Every router and switch in PingLabz labs ships with the same baseline credentials. This is not a production pattern - in production you would use a unique secret per device and centralized AAA. For labs the priority is fast access, not credential rotation.

Console / vty username
pinglabz
Console / vty password
PingLabz!23
Enable secret
PingLabz!23
BGP / OSPF authentication key name
PINGLABZ_KEY or protocol-specific (PINGLABZ_BGP, PINGLABZ_OSPF)
BGP / IPsec shared secret
STRONG_SECRET

How to read the second octet

You can usually tell what a PingLabz lab address is for at a glance:

  • 10.20.x.x - host LAN segments
  • 10.30.x.x - point-to-point transit links
  • 10.40.x.x - inter-area / summarized networks
  • 10.255.0.x - loopbacks (router-IDs, management)
  • 172.20.x.x - external / redistributed routes
  • 192.0.2.x - inter-AS or public-internet simulation

The CCNA Base Topology address layout

The reusable five-node base topology that powers most labs in the CCNA Labs library uses this scheme out of the box:

R1 Loopback0
Subnet10.255.0.1/32
DevicesR1
R2 Loopback0
Subnet10.255.0.2/32
DevicesR2
R3 Loopback0
Subnet10.255.0.3/32
DevicesR3
LAN (via SW1)
Subnet10.20.0.0/24
Devices
R1 e0/0 (.1), R2 e0/0 (.2), HOST1 eth0 (.50 by convention)
P2P R2-R3
Subnet10.30.30.0/30
Devices
R2 e0/1 (.1), R3 e0/0 (.2)
Spare LAN (via SW2)
Subnet10.20.1.0/24
Devices
R3 e0/1 (unconfigured by default)

Frequently asked questions

Why these blocks specifically?

RFC 1918 (private 10/8) gives us enough address space to never run out. The second-octet conventions (20/30/40) are arbitrary but consistent.
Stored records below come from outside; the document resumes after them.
-- pv_equiv track=rewrite | github.com/SuadoCowboy/SuadoScript | plugins/example.py | create_square
-- ===== SOURCE A (Python) =====
-- def create_square(width: int, height: int, char: str):
--     out = ''
--     width = int(width)
--     height = int(height)
--     for y in range(height):
--         for x in range(width):
--             out += char
--             if x == width-1 and y != height-1:
--                 out += '\n'
--     return out
-- ===== SOURCE B (Python) =====
-- def create_square(width: int, height: int, char: str):
--     width = int(width)
--     height = int(height)
--     if width <= 0 or height <= 0:
--         return ''
--     return '\n'.join([char * width] * height)
-- ===== Notes on version B (the rewrite author's own statement) =====
-- stated objective: simpler
-- what changed: Replaces the nested per-character loop with the branch inside it by building one row string char*width, replicating it height times and joining with '\n' (empty result guarded up front for non-positive width or height).
import Mathlib
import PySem

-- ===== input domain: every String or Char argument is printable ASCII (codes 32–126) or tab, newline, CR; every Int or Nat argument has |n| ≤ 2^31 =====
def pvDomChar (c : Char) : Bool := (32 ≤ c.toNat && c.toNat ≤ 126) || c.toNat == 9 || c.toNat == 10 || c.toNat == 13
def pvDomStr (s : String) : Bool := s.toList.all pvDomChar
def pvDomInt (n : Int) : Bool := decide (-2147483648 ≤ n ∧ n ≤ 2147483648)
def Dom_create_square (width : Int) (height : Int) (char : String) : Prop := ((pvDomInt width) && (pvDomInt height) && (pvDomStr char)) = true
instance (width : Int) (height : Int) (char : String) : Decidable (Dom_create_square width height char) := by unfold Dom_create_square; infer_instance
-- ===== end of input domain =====

-- B replaces A's nested per-character loop by one row char*width replicated height
-- times and joined with '\n' (objective: simpler).

-- ===== PORT A =====
-- nested for-loops over range(height)/range(width), appending char and a
-- conditional newline to the accumulator string (kept as List Char)
def create_square (width : Int) (height : Int) (char : String) : String :=
  String.ofList <|
    (PySem.List.pyRange 0 height 1).foldl (fun out y =>
      (PySem.List.pyRange 0 width 1).foldl (fun out x =>
        if x = width - 1 ∧ y ≠ height - 1 then
          (out ++ char.toList) ++ ['\n']
        else
          out ++ char.toList) out) []

-- ===== PORT B =====
def create_square_alt (width : Int) (height : Int) (char : String) : String :=
  if width ≤ 0 ∨ height ≤ 0 then ""
  else
    String.ofList <|
      PySem.Chars.join ['\n']
        (List.replicate height.toNat (PySem.List.pyRepeat char.toList width))

-- ===== PRECONDITION & SPEC =====
def Spec_create_square (width : Int) (height : Int) (char : String) (out : String) : Prop := out = create_square_alt width height char
instance (width : Int) (height : Int) (char : String) (out : String) : Decidable (Spec_create_square width height char out) := by unfold Spec_create_square; infer_instance

-- ===== CLAIM (what is proved, stated in full; the proofs are below) =====
def Claim_equal_create_square : Prop := ∀ (width : Int) (height : Int) (char : String), Dom_create_square width height char → Spec_create_square width height char (create_square width height char)

-- ===== LEMMAS AND PROOFS =====

-- flatMap of a constant list over any list is flatten of replicate
theorem flatMap_const_chars (l : List Int) (cs : List Char) :
    l.flatMap (fun _ => cs) = (List.replicate l.length cs).flatten := by
  induction l with
  | nil => simp
  | cons x xs ih => simp [List.flatMap_cons, ih, List.replicate_succ]

-- A's inner loop: appends char*width, plus a trailing newline iff the row is
-- nonempty and the condition p (y ≠ height-1) holds
theorem inner_loop_eq (w : Int) (cs acc : List Char) (p : Prop) [Decidable p] :
    (PySem.List.pyRange 0 w 1).foldl
      (fun out x => if x = w - 1 ∧ p then (out ++ cs) ++ ['\n'] else out ++ cs) acc
    = acc ++ PySem.List.pyRepeat cs w ++ (if 0 < w ∧ p then ['\n'] else []) := by
  rcases (by omega : w ≤ 0 ∨ 0 < w) with hw | hw
  · have h0 : ¬ (0 < w ∧ p) := fun h => absurd h.1 (not_lt.mpr hw)
    rw [PySem.List.pyRange_one_eq_nil hw]
    simp [PySem.List.pyRepeat, Int.toNat_of_nonpos hw, h0]
  · have hone : PySem.List.pyRange (w - 1) w 1 = [w - 1] := by
      have h := PySem.List.pyRange_one_singleton (w - 1)
      rw [show w - 1 + 1 = w from by omega] at h
      exact h
    have hsplit : PySem.List.pyRange 0 w 1
        = PySem.List.pyRange 0 (w - 1) 1 ++ [w - 1] := by
      rw [PySem.List.pyRange_one_append 0 (w - 1) w (by omega) (by omega), hone]
    have hcongr : (PySem.List.pyRange 0 (w - 1) 1).foldl
        (fun out x => if x = w - 1 ∧ p then (out ++ cs) ++ ['\n'] else out ++ cs) acc
        = (PySem.List.pyRange 0 (w - 1) 1).foldl (fun out _ => out ++ cs) acc := by
      apply PySem.List.foldl_congr_mem
      intro a x hx
      have hx' := PySem.List.mem_pyRange_one.mp hx
      have hne : ¬ (x = w - 1 ∧ p) := fun h => by omega
      simp [hne]
    have hpre : (PySem.List.pyRange 0 (w - 1) 1).foldl (fun out _ => out ++ cs) acc
        = acc ++ (List.replicate (w - 1 - 0).toNat cs).flatten := by
      rw [PySem.List.foldl_append_eq_flatMap (fun _ => cs),
        flatMap_const_chars, PySem.List.length_pyRange_one]
    have hrep : ((List.replicate (w - 1 - 0).toNat cs).flatten) ++ cs
        = PySem.List.pyRepeat cs w := by
      have hw' : w.toNat = (w - 1 - 0).toNat + 1 := by omega
      rw [PySem.List.pyRepeat, hw', List.replicate_succ', List.flatten_append]
      simp
    rw [hsplit, List.foldl_append, hcongr, hpre]
    by_cases hp : p
    · rw [List.foldl_cons, List.foldl_nil,
        if_pos (show w - 1 = w - 1 ∧ p from ⟨rfl, hp⟩),
        if_pos (show 0 < w ∧ p from ⟨hw, hp⟩), List.append_assoc, ← hrep]
      simp
    · rw [List.foldl_cons, List.foldl_nil,
        if_neg (show ¬ (w - 1 = w - 1 ∧ p) from fun h => hp h.2),
        if_neg (show ¬ (0 < w ∧ p) from fun h => hp h.2), List.append_assoc, ← hrep]
      simp

-- a fold that ignores its elements is the identity
theorem foldl_id_chars (l : List Int) (init : List Char) :
    l.foldl (fun acc _ => acc) init = init := by
  induction l generalizing init with
  | nil => rfl
  | cons x xs ih => exact ih init

-- '\n'.join of n+1 copies of a row = n copies of (row ++ '\n') then the row
theorem join_replicate (n : Nat) (r : List Char) :
    PySem.Chars.join ['\n'] (List.replicate (n + 1) r)
      = (List.replicate n (r ++ ['\n'])).flatten ++ r := by
  induction n with
  | zero => simp [PySem.Chars.join_singleton]
  | succ m ih =>
    have h2 : List.replicate (m + 1 + 1) r = r :: (r :: List.replicate m r) := by
      simp [List.replicate_succ]
    have h1 : r :: List.replicate m r = List.replicate (m + 1) r :=
      (List.replicate_succ (a := r) (n := m)).symm
    rw [h2, PySem.Chars.join_cons_cons, h1, ih, List.replicate_succ, List.flatten_cons]
    simp

-- ===== VERDICT (by name: the statement is the Claim_ definition above) =====
theorem create_square_spec : Claim_equal_create_square := by
  intro width height char _
  show create_square width height char = create_square_alt width height char
  unfold create_square create_square_alt
  rcases (by omega : width ≤ 0 ∨ 0 < width) with hw | hw
  · -- width ≤ 0: every inner loop runs zero times, A builds ""
    rw [if_pos (Or.inl hw)]
    have hA : (PySem.List.pyRange 0 height 1).foldl (fun out y =>
        (PySem.List.pyRange 0 width 1).foldl
          (fun out x => if x = width - 1 ∧ y ≠ height - 1 then (out ++ char.toList) ++ ['\n']
            else out ++ char.toList) out) ([] : List Char) = [] := by
      rw [PySem.List.foldl_congr_mem _ _ (fun out _ => out) _ (by
        intro acc y _
        rw [inner_loop_eq]
        have h0 : ¬ (0 < width ∧ y ≠ height - 1) := fun h => absurd h.1 (not_lt.mpr hw)
        simp [PySem.List.pyRepeat, Int.toNat_of_nonpos hw, h0])]
      exact foldl_id_chars _ _
    rw [hA]
  · rcases (by omega : height ≤ 0 ∨ 0 < height) with hh | hh
    · -- height ≤ 0: the outer loop runs zero times
      rw [if_pos (Or.inr hh), PySem.List.pyRange_one_eq_nil hh]
      rfl
    · -- width > 0, height > 0
      rw [if_neg (by omega)]
      have hone : PySem.List.pyRange (height - 1) height 1 = [height - 1] := by
        have h := PySem.List.pyRange_one_singleton (height - 1)
        rw [show height - 1 + 1 = height from by omega] at h
        exact h
      have hsplit : PySem.List.pyRange 0 height 1
          = PySem.List.pyRange 0 (height - 1) 1 ++ [height - 1] := by
        rw [PySem.List.pyRange_one_append 0 (height - 1) height (by omega) (by omega), hone]
      have hpre : (PySem.List.pyRange 0 (height - 1) 1).foldl (fun out y =>
          (PySem.List.pyRange 0 width 1).foldl
            (fun out x => if x = width - 1 ∧ y ≠ height - 1 then (out ++ char.toList) ++ ['\n']
              else out ++ char.toList) out) ([] : List Char)
          = (List.replicate (height - 1 - 0).toNat
              (PySem.List.pyRepeat char.toList width ++ ['\n'])).flatten := by
        rw [PySem.List.foldl_congr_mem _ _
          (fun out _ => out ++ (PySem.List.pyRepeat char.toList width ++ ['\n'])) _ (by
            intro acc y hy
            have hy' := PySem.List.mem_pyRange_one.mp hy
            rw [inner_loop_eq]
            have hyp : 0 < width ∧ y ≠ height - 1 := ⟨hw, by omega⟩
            rw [if_pos hyp, List.append_assoc])]
        rw [PySem.List.foldl_append_eq_flatMap
          (fun _ => PySem.List.pyRepeat char.toList width ++ ['\n']),
          flatMap_const_chars, PySem.List.length_pyRange_one]
        rfl
      rw [hsplit, List.foldl_append, List.foldl_cons, List.foldl_nil, inner_loop_eq, hpre]
      have hnp : ¬ (0 < width ∧ (height - 1 : Int) ≠ height - 1) := fun h => h.2 rfl
      rw [if_neg hnp]
      have hh' : height.toNat = (height - 1 - 0).toNat + 1 := by omega
      rw [hh', join_replicate]
      simp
RFC 5737 (192.0.2.0/24) is officially "documentation only" address space, so it is safe to use as the public-internet simulation without any risk of colliding with real assigned space.

Can I change the scheme in my own labs?

Yes. The .yaml files we ship are starting points. Every lab also includes the underlying configurations as a downloadable .txt bundle, so you can swap addresses to fit your own environment. The recipes in the lab guides will still work; just substitute your addresses where ours appear.
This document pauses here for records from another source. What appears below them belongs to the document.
-- pv_equiv track=rewrite | github.com/G-K-404/comp-prog | Codeforces/morgsoa.py | min_ops
-- ===== SOURCE A (Python) =====
-- def min_ops(n: int) -> int:
--     if n == 0:
--         return 0
--     # iterative application of recurrence from MSB down
--     ans = 0
--     L = n.bit_length()
--     while L > 0:
--         top = 1 << (L - 1)
--         if n >= top:
--             # MSB is 1: apply D_L(2^{L-1}+m) = (2^L - 1) XOR D_{L-1}(m)
--             ans = ((1 << L) - 1) ^ ans
--             n -= top
--         # else MSB 0: nothing to ans, just drop MSB
--         L -= 1
--     return ans
-- ===== SOURCE B (Python) =====
-- def min_ops(n: int) -> int:
--     # Gray-code decode: XOR-accumulate successive right shifts of n.
--     ans = 0
--     while n > 0:
--         ans ^= n
--         n >>= 1
--     return ans
-- ===== Notes on version B (the rewrite author's own statement) =====
-- stated objective: simpler
-- what changed: Replaces the MSB-down loop with bit-length, top-mask and subtraction by the standard Gray-to-binary decode that XOR-accumulates successive right shifts of n.
import Mathlib
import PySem

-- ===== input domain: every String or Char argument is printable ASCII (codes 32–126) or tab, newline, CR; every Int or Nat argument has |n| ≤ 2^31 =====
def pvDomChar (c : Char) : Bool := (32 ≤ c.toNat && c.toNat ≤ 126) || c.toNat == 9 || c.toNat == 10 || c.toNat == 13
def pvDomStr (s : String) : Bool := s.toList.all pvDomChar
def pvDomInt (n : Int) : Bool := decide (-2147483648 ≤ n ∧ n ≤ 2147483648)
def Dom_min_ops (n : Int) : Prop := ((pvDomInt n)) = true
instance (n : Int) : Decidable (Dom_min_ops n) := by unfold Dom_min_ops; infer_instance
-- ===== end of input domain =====

-- B replaces A's MSB-down mask-and-subtract loop by the Gray-to-binary decode
-- (XOR-accumulate successive right shifts of n); objective: simpler.

-- ===== PORT A =====
-- the while loop over L with state (n, ans); '1 << k' ported as 2^k, '^' as Int.xor
def min_ops_go (L : Nat) (n ans : Int) : Int :=
  match L with
  | 0 => ans
  | L' + 1 =>
    let top : Int := 2 ^ L'
    if n ≥ top then min_ops_go L' (n - top) (Int.xor (2 ^ (L' + 1) - 1) ans)
    else min_ops_go L' n ans

def min_ops (n : Int) : Int :=
  if n = 0 then 0
  else min_ops_go (PySem.Int.bitLength n) n 0

-- ===== PORT B =====
-- while n > 0: ans ^= n; n >>= 1  ('n >> 1' ported as floor division by 2, '^' as Int.xor)
def min_ops_alt_go (n ans : Int) : Int :=
  if 0 < n then min_ops_alt_go (PySem.Int.floordiv n 2) (Int.xor ans n) else ans
termination_by n.toNat
decreasing_by
  rename_i h
  rw [PySem.Int.floordiv_eq_ediv_of_pos (by omega)]
  omega

def min_ops_alt (n : Int) : Int := min_ops_alt_go n 0

-- ===== PRECONDITION & SPEC =====
def Spec_min_ops (n : Int) (out : Int) : Prop := out = min_ops_alt n
instance (n : Int) (out : Int) : Decidable (Spec_min_ops n out) := by unfold Spec_min_ops; infer_instance

-- ===== CLAIM (what is proved, stated in full; the proofs are below) =====
def Claim_equal_min_ops : Prop := ∀ (n : Int), Dom_min_ops n → Spec_min_ops n (min_ops n)

-- ===== LEMMAS AND PROOFS =====

-- the Gray-to-binary decode on Nat
def gdec (m : Nat) : Nat :=
  if m = 0 then 0 else m ^^^ gdec (m / 2)
decreasing_by omega

theorem gdec_zero : gdec 0 = 0 := by simp [gdec]

theorem gdec_eq (m : Nat) : gdec m = m ^^^ gdec (m / 2) := by
  rcases Nat.eq_zero_or_pos m with h | h
  · subst h; simp [gdec_zero]
  · rw [gdec]; simp [Nat.pos_iff_ne_zero.mp h]

-- the bit identity behind A's recurrence step
theorem key_xor (L m : Nat) (h : m < 2 ^ L) :
    (2 ^ L + m) ^^^ (2 ^ L - 1) = (2 ^ (L + 1) - 1) ^^^ m := by
  apply Nat.eq_of_testBit_eq
  intro i
  simp only [Nat.testBit_xor, Nat.testBit_two_pow_sub_one]
  rcases lt_trichotomy i L with hi | hi | hi
  · rw [Nat.testBit_two_pow_add_gt hi]
    simp [hi, Nat.lt_succ_of_lt hi]
  · subst hi
    rw [Nat.testBit_two_pow_add_eq, Nat.testBit_lt_two_pow h]
    simp
  · have h1 : 2 ^ L + m < 2 ^ i := by
      calc 2 ^ L + m < 2 ^ L + 2 ^ L := by omega
      _ = 2 ^ (L + 1) := by ring
      _ ≤ 2 ^ i := Nat.pow_le_pow_right (by norm_num) hi
    have h2 : m < 2 ^ i := by omega
    rw [Nat.testBit_lt_two_pow h1, Nat.testBit_lt_two_pow h2]
    simp [Nat.not_lt.mpr hi, Nat.not_lt.mpr (Nat.le_of_lt hi)]

-- key recurrence: gdec (2^L + m) = (2^(L+1) - 1) ^^^ gdec m for m < 2^L
theorem gdec_key (L m : Nat) (h : m < 2 ^ L) :
    gdec (2 ^ L + m) = (2 ^ (L + 1) - 1) ^^^ gdec m := by
  induction L generalizing m with
  | zero =>
    have : m = 0 := by omega
    subst this
    norm_num [gdec_eq 1, gdec_zero]
  | succ L ih =>
    have hhalf : (2 ^ (L + 1) + m) / 2 = 2 ^ L + m / 2 := by omega
    rw [gdec_eq (2 ^ (L + 1) + m), hhalf, ih (m / 2) (by omega), gdec_eq m]
    have hk := key_xor (L + 1) m h
    calc (2 ^ (L + 1) + m) ^^^ ((2 ^ (L + 1) - 1) ^^^ gdec (m / 2))
        = ((2 ^ (L + 1) + m) ^^^ (2 ^ (L + 1) - 1)) ^^^ gdec (m / 2) := by
          rw [Nat.xor_assoc]
      _ = ((2 ^ (L + 2) - 1) ^^^ m) ^^^ gdec (m / 2) := by rw [hk]
      _ = (2 ^ (L + 2) - 1) ^^^ (m ^^^ gdec (m / 2)) := by rw [Nat.xor_assoc]

-- B's loop computes gdec (Nat-cast form; Int.xor on casts is Nat xor by rfl)
theorem xor_natCast (a b : Nat) : Int.xor (a : Int) (b : Int) = ((a ^^^ b : Nat) : Int) := rfl

theorem alt_go_eq (m : Nat) (a : Nat) :
    min_ops_alt_go (m : Int) (a : Int) = ((a ^^^ gdec m : Nat) : Int) := by
  induction m using Nat.strong_induction_on generalizing a with
  | _ m ih =>
    rcases Nat.eq_zero_or_pos m with h | h
    · subst h
      rw [min_ops_alt_go]
      simp [gdec_zero]
    · rw [min_ops_alt_go]
      have hpos : (0 : Int) < (m : Int) := by exact_mod_cast h
      rw [if_pos hpos, xor_natCast]
      have hfd : PySem.Int.floordiv (m : Int) 2 = ((m / 2 : Nat) : Int) := by
        exact_mod_cast PySem.Int.floordiv_natCast m 2
      rw [hfd, ih (m / 2) (by omega)]
      rw [gdec_eq m, ← Nat.xor_assoc]

theorem alt_go_nonpos (n ans : Int) (h : n ≤ 0) : min_ops_alt_go n ans = ans := by
  rw [min_ops_alt_go]
  simp [Int.not_lt.mpr h]

-- A's loop computes gdec too
theorem go_eq (L : Nat) : ∀ (m a : Nat), m < 2 ^ L →
    min_ops_go L (m : Int) (a : Int) = ((a ^^^ gdec m : Nat) : Int) := by
  induction L with
  | zero =>
    intro m a h
    have : m = 0 := by omega
    subst this
    simp [min_ops_go, gdec_zero]
  | succ L ih =>
    intro m a h
    rw [min_ops_go]
    by_cases hm : 2 ^ L ≤ m
    · have hge : ((m : Int) ≥ (2 : Int) ^ L) := by exact_mod_cast hm
      rw [if_pos hge]
      have hmask : ((2 : Int) ^ (L + 1) - 1) = (((2 ^ (L + 1) - 1 : Nat)) : Int) := by
        push_cast [Nat.one_le_two_pow]
        ring
      have hsub : (m : Int) - 2 ^ L = ((m - 2 ^ L : Nat) : Int) := by
        push_cast [hm]
        ring
      rw [hmask, xor_natCast, hsub, ih (m - 2 ^ L) _ (by omega)]
      have hdecomp : m = 2 ^ L + (m - 2 ^ L) := by omega
      have hkey := gdec_key L (m - 2 ^ L) (by omega)
      rw [← hdecomp] at hkey
      rw [hkey, ← Nat.xor_assoc, Nat.xor_comm a (2 ^ (L + 1) - 1)]
    · have hge : ¬ ((m : Int) ≥ (2 : Int) ^ L) := by
        rw [ge_iff_le, Int.not_le]
        exact_mod_cast Nat.lt_of_not_le hm
      rw [if_neg hge]
      exact ih m a (Nat.lt_of_not_le hm)

theorem go_nonpos (L : Nat) : ∀ (n ans : Int), n ≤ 0 → min_ops_go L n ans = ans := by
  induction L with
  | zero => intro n ans _; rfl
  | succ L ih =>
    intro n ans h
    rw [min_ops_go]
    have : ¬ (n ≥ (2 : Int) ^ L) := by
      rw [ge_iff_le, Int.not_le]
      calc n ≤ 0 := h
        _ < 2 ^ L := by positivity
    rw [if_neg this]
    exact ih n ans h

-- ===== VERDICT (by name: the statement is the Claim_ definition above) =====
theorem min_ops_spec : Claim_equal_min_ops := by
  intro n _
  unfold Spec_min_ops min_ops min_ops_alt
  rcases lt_trichotomy n 0 with h | h | h
  · rw [if_neg (by omega), go_nonpos _ _ _ (le_of_lt h), alt_go_nonpos _ _ (le_of_lt h)]
  · subst h
    rw [if_pos rfl, alt_go_nonpos _ _ (by omega)]
  · rw [if_neg (by omega)]
    have hcast : n = ((n.toNat : Nat) : Int) := by omega
    have hlt : n.toNat < 2 ^ PySem.Int.bitLength n := by
      have := PySem.Int.lt_two_pow_bitLength n
      omega
    rw [hcast] at hlt ⊢
    simp only [Int.toNat_natCast] at hlt
    rw [show (0 : Int) = ((0 : Nat) : Int) from rfl, go_eq _ _ 0 hlt, alt_go_eq n.toNat 0]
Why not use 192.168.x.x for LAN segments?

The 10.20.0.0/24 block is in the same private space and works identically. We picked 10/8 because it gives us room to scale a single lab to a campus-sized address plan without changing the second octet conventions. Real enterprise networks tend to live in 10/8 too.